-- pv_equiv track=rewrite | github.com/HamzaM3/rhombus-graph-problems | RhombWifiProblem.py | getParity
-- ===== SOURCE A (Python) =====
-- def getParity(p, gr):
--   res = 'all'
--   for x in gr:
--     if res == 'all':
--       res = p[x]
--     elif (p[x] != 'all' and res != p[x]):
--       raise Exception('Grouping is both even and odd')
--   return res
-- ===== SOURCE B (Python) =====
-- def getParity(p, gr):
--   nz = [p[x] for x in gr if p[x] != 'all']
--   if any(v != nz[0] for v in nz):
--     raise Exception('Grouping is both even and odd')
--   return nz[0] if nz else 'all'
-- ===== Notes on version B (the rewrite author's own statement) =====
-- stated objective: simpler
-- what changed: Replaces A's single-pass sentinel accumulator with staged declarative passes: build the list of non-'all' parities by a comprehension, check uniformity against its first element with any(), and return by a conditional expression.
import Mathlib
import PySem

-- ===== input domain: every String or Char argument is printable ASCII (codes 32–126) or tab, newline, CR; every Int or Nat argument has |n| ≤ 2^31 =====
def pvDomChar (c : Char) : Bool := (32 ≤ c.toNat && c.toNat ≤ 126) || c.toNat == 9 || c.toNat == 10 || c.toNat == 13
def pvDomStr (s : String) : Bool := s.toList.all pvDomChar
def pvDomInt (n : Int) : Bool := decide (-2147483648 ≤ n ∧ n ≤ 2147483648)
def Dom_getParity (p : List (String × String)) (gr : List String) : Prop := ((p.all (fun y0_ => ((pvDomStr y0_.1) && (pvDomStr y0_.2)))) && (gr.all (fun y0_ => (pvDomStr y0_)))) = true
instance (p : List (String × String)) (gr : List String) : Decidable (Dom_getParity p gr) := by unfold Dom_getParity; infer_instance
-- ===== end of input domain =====

-- B replaces A's single-pass sentinel accumulator by staged declarative passes:
-- a comprehension collecting the non-'all' parities, an any() uniformity check,
-- and a conditional-expression return (objective: simpler).
-- Both programs raise (KeyError / the explicit Exception) on the same inputs;
-- exactly those inputs are excluded by Pre_getParity.

-- ===== PORT A =====
-- res-accumulator loop; none = exception (KeyError or the explicit raise)
def getParityLoopA (p : List (String × String)) : String → List String → Option String
  | res, [] => some res
  | res, x :: rest =>
    match (PySem.Dict.mk p).get? x with
    | none => none
    | some v =>
      if res = "all" then getParityLoopA p v rest
      else if v ≠ "all" ∧ res ≠ v then none
      else getParityLoopA p res rest

def getParity (p : List (String × String)) (gr : List String) : String :=
  (getParityLoopA p "all" gr).getD ""

-- ===== PORT B =====
-- the comprehension [p[x] for x in gr if p[x] != 'all']; none = KeyError
def getParityNz (p : List (String × String)) : List String → Option (List String)
  | [] => some []
  | x :: rest =>
    match (PySem.Dict.mk p).get? x with
    | none => none
    | some v => (getParityNz p rest).map (fun l => if v ≠ "all" then v :: l else l)

def getParity_alt (p : List (String × String)) (gr : List String) : String :=
  match getParityNz p gr with
  | none => ""  -- KeyError
  | some nz =>
    -- any(v != nz[0] for v in nz): lazy, so nz[0] is only read when nz ≠ []
    if nz.any (fun v => v != nz.headD "") then ""  -- the explicit raise
    else match nz with
      | [] => "all"
      | h :: _ => h

-- ===== PRECONDITION & SPEC =====
-- the non-'all' parity values read from the group, in order
def pvalsOf (p : List (String × String)) (gr : List String) : List String :=
  (gr.filterMap (fun x => (PySem.Dict.mk p).get? x)).filter (fun v => v != "all")

-- Pre_ = exactly the inputs where A returns: every group member is a key of p
-- (else KeyError) and all non-'all' parities agree (else the explicit raise)
def Pre_getParity (p : List (String × String)) (gr : List String) : Prop :=
  (∀ x ∈ gr, ((PySem.Dict.mk p).get? x).isSome = true) ∧
  (∀ v ∈ pvalsOf p gr, ∀ w ∈ pvalsOf p gr, v = w)

instance (p : List (String × String)) (gr : List String) : Decidable (Pre_getParity p gr) := by
  unfold Pre_getParity; infer_instance

def pvWitness_getParity : (List (String × String)) × List String :=
  ([("a", "even"), ("b", "all")], ["a", "b", "a"])

def Spec_getParity (p : List (String × String)) (gr : List String) (out : String) : Prop := out = getParity_alt p gr
instance (p : List (String × String)) (gr : List String) (out : String) : Decidable (Spec_getParity p gr out) := by unfold Spec_getParity; infer_instance

-- ===== CLAIM =====
def Claim_equal_getParity : Prop := ∀ (p : List (String × String)) (gr : List String), Dom_getParity p gr → Pre_getParity p gr → Spec_getParity p gr (getParity p gr)

-- ===== LEMMAS AND PROOFS =====

-- unfolding pvalsOf one step
lemma pvals_cons (p : List (String × String)) (x : String) (rest : List String)
    (v : String) (hv : (PySem.Dict.mk p).get? x = some v) :
    pvalsOf p (x :: rest) =
      (if v ≠ "all" then [v] else []) ++ pvalsOf p rest := by
  simp [pvalsOf, hv]
  split <;> simp_all

-- B's comprehension computes pvalsOf when every key is present
lemma nz_eq_pvals (p : List (String × String)) :
    ∀ (gr : List String),
    (∀ x ∈ gr, ((PySem.Dict.mk p).get? x).isSome = true) →
    getParityNz p gr = some (pvalsOf p gr) := by
  intro gr
  induction gr with
  | nil => intro _; simp [getParityNz, pvalsOf]
  | cons x rest ih =>
    intro hkeys
    obtain ⟨v, hv⟩ := Option.isSome_iff_exists.mp (hkeys x (by simp))
    have := ih (fun y hy => hkeys y (by simp [hy]))
    rw [pvals_cons p x rest v hv]
    simp only [getParityNz, hv, this, Option.map_some]
    split <;> simp

-- A's loop returns the first non-'all' parity (or the carried res) when consistent
lemma loopA_eq (p : List (String × String)) :
    ∀ (gr : List String) (r : String),
    (∀ x ∈ gr, ((PySem.Dict.mk p).get? x).isSome = true) →
    (∀ v ∈ pvalsOf p gr, ∀ w ∈ pvalsOf p gr, v = w) →
    (r ≠ "all" → ∀ v ∈ pvalsOf p gr, v = r) →
    getParityLoopA p r gr =
      some (if r = "all" then (pvalsOf p gr).headD "all" else r) := by
  intro gr
  induction gr with
  | nil =>
    intro r _ _ _
    simp [getParityLoopA, pvalsOf]
  | cons x rest ih =>
    intro r hkeys hcons hr
    obtain ⟨v, hv⟩ := Option.isSome_iff_exists.mp (hkeys x (by simp))
    have hkeys' : ∀ y ∈ rest, ((PySem.Dict.mk p).get? y).isSome = true :=
      fun y hy => hkeys y (by simp [hy])
    have hpv := pvals_cons p x rest v hv
    have hsub : ∀ w ∈ pvalsOf p rest, w ∈ pvalsOf p (x :: rest) := by
      intro w hw; rw [hpv]; exact List.mem_append_right _ hw
    have hcons' : ∀ a ∈ pvalsOf p rest, ∀ b ∈ pvalsOf p rest, a = b :=
      fun a ha b hb => hcons a (hsub a ha) b (hsub b hb)
    by_cases hvall : v = "all"
    · have hpv' : pvalsOf p (x :: rest) = pvalsOf p rest := by
        rw [hpv]; simp [hvall]
      by_cases hra : r = "all"
      · subst hra
        simp only [getParityLoopA, hv, if_pos rfl, hvall]
        rw [ih "all" hkeys' hcons' (fun h => absurd rfl h), hpv']
        simp
      · have hcond : ¬ (v ≠ "all" ∧ r ≠ v) := by simp [hvall]
        simp only [getParityLoopA, hv, if_neg hra, if_neg hcond]
        rw [ih r hkeys' hcons' (fun _ w hw => hr hra w (hsub w hw))]
        simp [hra]
    · have hvmem : v ∈ pvalsOf p (x :: rest) := by
        rw [hpv]; simp [hvall]
      have hhead : (pvalsOf p (x :: rest)).headD "all" = v := by
        rw [hpv]; simp [hvall]
      by_cases hra : r = "all"
      · subst hra
        simp only [getParityLoopA, hv, if_pos rfl]
        rw [ih v hkeys' hcons'
          (fun _ w hw => hcons w (hsub w hw) v hvmem), hhead]
        simp [hvall]
      · have hvr : v = r := hr hra v hvmem
        have hcond : ¬ (v ≠ "all" ∧ r ≠ v) := by simp [hvr]
        simp only [getParityLoopA, hv, if_neg hra, if_neg hcond]
        rw [ih r hkeys' hcons' (fun _ w hw => hr hra w (hsub w hw))]
        simp [hra]

-- any(v != nz[0]) is false on a list of pairwise-equal elements
lemma any_ne_head_false (nz : List String)
    (h : ∀ v ∈ nz, ∀ w ∈ nz, v = w) :
    nz.any (fun v => v != nz.headD "") = false := by
  cases nz with
  | nil => rfl
  | cons a t =>
    simp only [List.any_eq_false]
    intro v hv
    simp [h v hv a (by simp)]

-- ===== VERDICT =====
theorem getParity_spec : Claim_equal_getParity := by
  intro p gr _ hpre
  unfold Spec_getParity getParity getParity_alt
  rw [loopA_eq p gr "all" hpre.1 hpre.2 (fun h => absurd rfl h),
      nz_eq_pvals p gr hpre.1]
  simp only [if_pos rfl, Option.getD_some,
    any_ne_head_false (pvalsOf p gr) hpre.2, Bool.false_eq_true, if_false]
  cases pvalsOf p gr <;> rfl
-- pv_equiv track=rewrite | github.com/Evilnames/Collector | tapestry.py | _make_zigzag_grid
-- ===== SOURCE A (Python) =====
-- TAPESTRY_COLS_PER_BLOCK = 16
--
-- TAPESTRY_ROWS_PER_BLOCK = 8
--
-- def _empty(h, w=1):
--     cols = w * TAPESTRY_COLS_PER_BLOCK
--     return [[False] * cols for _ in range(h * TAPESTRY_ROWS_PER_BLOCK)]
--
-- def _make_zigzag_grid(height, width=1):
--     cols = width * TAPESTRY_COLS_PER_BLOCK
--     rows = height * TAPESTRY_ROWS_PER_BLOCK
--     g = _empty(height, width)
--     period = 8
--     for r in range(rows):
--         phase = r % (period * 2)
--         if phase < period:
--             c = phase
--         else:
--             c = period * 2 - 1 - phase
--         # Repeat the zigzag across the width
--         for x_offset in range(0, cols, period * 2):
--             for dc in range(3):
--                 col_pos = x_offset + c + dc
--                 if 0 <= col_pos < cols:
--                     g[r][col_pos] = True
--     return g
-- ===== SOURCE B (Python) =====
-- TAPESTRY_COLS_PER_BLOCK = 16
--
-- TAPESTRY_ROWS_PER_BLOCK = 8
--
--
-- def _make_zigzag_grid(height, width=1):
--     rows = height * TAPESTRY_ROWS_PER_BLOCK
--     out = []
--     for r in range(rows):
--         phase = r % 16
--         c = phase if phase < 8 else 15 - phase
--         block = [c <= j <= c + 2 for j in range(TAPESTRY_COLS_PER_BLOCK)]
--         out.append(block * width)
--     return out
-- ===== Notes on version B (the rewrite author's own statement) =====
-- stated objective: alternative
-- what changed: B drops A's pre-allocated all-False grid and nested offset/dc scatter-write loops with a bounds guard: each row is built directly as the closed-form 16-cell block pattern [c <= j <= c+2 for j in range(16)] tiled width times by list repetition.
import Mathlib
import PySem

################

In the records above, collect each line with "when".

## RESPONSE TO THIS TASK
    -- any(v != nz[0] for v in nz): lazy, so nz[0] is only read when nz ≠ []
-- B's comprehension computes pvalsOf when every key is present
-- A's loop returns the first non-'all' parity (or the carried res) when consistent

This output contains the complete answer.